Sell all the Washington Redskins paraphernalia you want. There’s nothing Dan Snyder can do about it.
Well, hawking T-shirts and such is a little more complicated than that from a common law standpoint, but Snyder still owns an NFL team that cannot seem to secure its federal trademark registrations.
The Supreme Court rejected an appeal by the Redskins, who hoped to reverse an earlier U.S. Patent and Trademark Office ruling that canceled the team’s trademarks based on a policy that “prohibits registration of marks that may disparage persons or bring them into contempt or disrepute.”

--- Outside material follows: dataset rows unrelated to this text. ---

-- pv_equiv track=rewrite | github.com/mtitze/accphys | accphys/io/convert.py | combine_adjacent_elements
-- ===== SOURCE A (Python) =====
-- def combine_adjacent_elements(elist, info=True):
--     '''
--     Combine adjecent elements in an overal list, if they contain the same information besides
--     of their lengths.
--
--     Parameters
--     ----------
--     elist: list
--         A list of dictionaries, each containing information for the construction of an accphys element.
--
--     info: boolean, optional
--         Display some information.
--
--     Returns
--     -------
--     list
--         A new list in which suitable neighbouring elements have been combined.
--     '''
--     e0 = {}
--     e0_length = 0
--     indices_to_be_removed = [] # store information of those indices in the original list which must be removed.
--     j = 0
--     n_combined = 0 # count the number of elements to be combined to display this number to the user later.
--     for e in elist:
--         ee = {k: v for k, v in e.items() if k != 'length'}
--         if ee == e0 and j > 0:
--             e['length'] = e.get('length', 0) + e0_length
--             indices_to_be_removed.append(j - 1)
--             n_combined += 1
--         e0_length = e.get('length', 0)
--         e0 = ee
--         j += 1
--     if info and n_combined > 0:
--         print (f'{n_combined} elements have been combined.')
--     return [elist[j] for j in range(len(elist)) if j not in indices_to_be_removed]
-- ===== SOURCE B (Python) =====
-- def combine_adjacent_elements(elist, info=True):
--     '''Run-based re-implementation: find each maximal run of adjacent elements that
--     agree outside 'length', keep the run's last element (setting its length to the
--     run's total only when the run has more than one member).'''
--     res = []
--     n_combined = 0
--     i, n = 0, len(elist)
--     key = lambda e: {k: v for k, v in e.items() if k != 'length'}
--     while i < n:
--         j = i + 1
--         while j < n and key(elist[j]) == key(elist[j - 1]):
--             j += 1
--         last = elist[j - 1]
--         if j - i > 1:
--             last['length'] = sum(m.get('length', 0) for m in elist[i:j])
--             n_combined += j - i - 1
--         res.append(last)
--         i = j
--     if info and n_combined > 0:
--         print(f'{n_combined} elements have been combined.')
--     return res
-- ===== Notes on version B (the rewrite author's own statement) =====
-- stated objective: alternative
-- what changed: Replaces A's single pass with predecessor-comparison, in-place cumulative length mutation and a removal-index list filtered out at the end by a run-based scan: each maximal run of adjacent elements equal outside 'length' is located, its last element is kept and (only for runs of more than one element) given the run's total length in one summation.
import Mathlib
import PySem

In their appeal, the Redskins cited a list of ridiculously offensive trademarks, including DUMB BLONDE beer, CRACKA AZZ SKATEBOARDS, WHITE GIRL WITH A BOOTY apparel and OH! MY NAPPY HAIR shampoo. The team argued the nickname was not offensive to Native Americans, even though the PTO canceled the team’s six trademarks at the request of Native American activists who found the term offensive and, by definition, “a ‘redskin’ is the scalped head of a Native American, sold, like a pelt, for cash.”
While that compelling argument wasn’t enough to sway Ruth Bader Ginsburg & Co., the nation’s top court agreed last week to hear a case brought forward by Asian-American rock band The Slants, which challenged the PTO’s policy based on the band’s First Amendment rights, according to multiple reports. A ruling in favor of the band would also be a victory for the Redskins, for what that’s worth.
In July 2015, a federal judge upheld the PTO’s 2014 ruling against the Redskins. According to reports, the team wanted their argument lumped in with the band’s case, even before a federal court ruled on their appeal, which is yet another strange way of doing business by Snyder and his Redskins.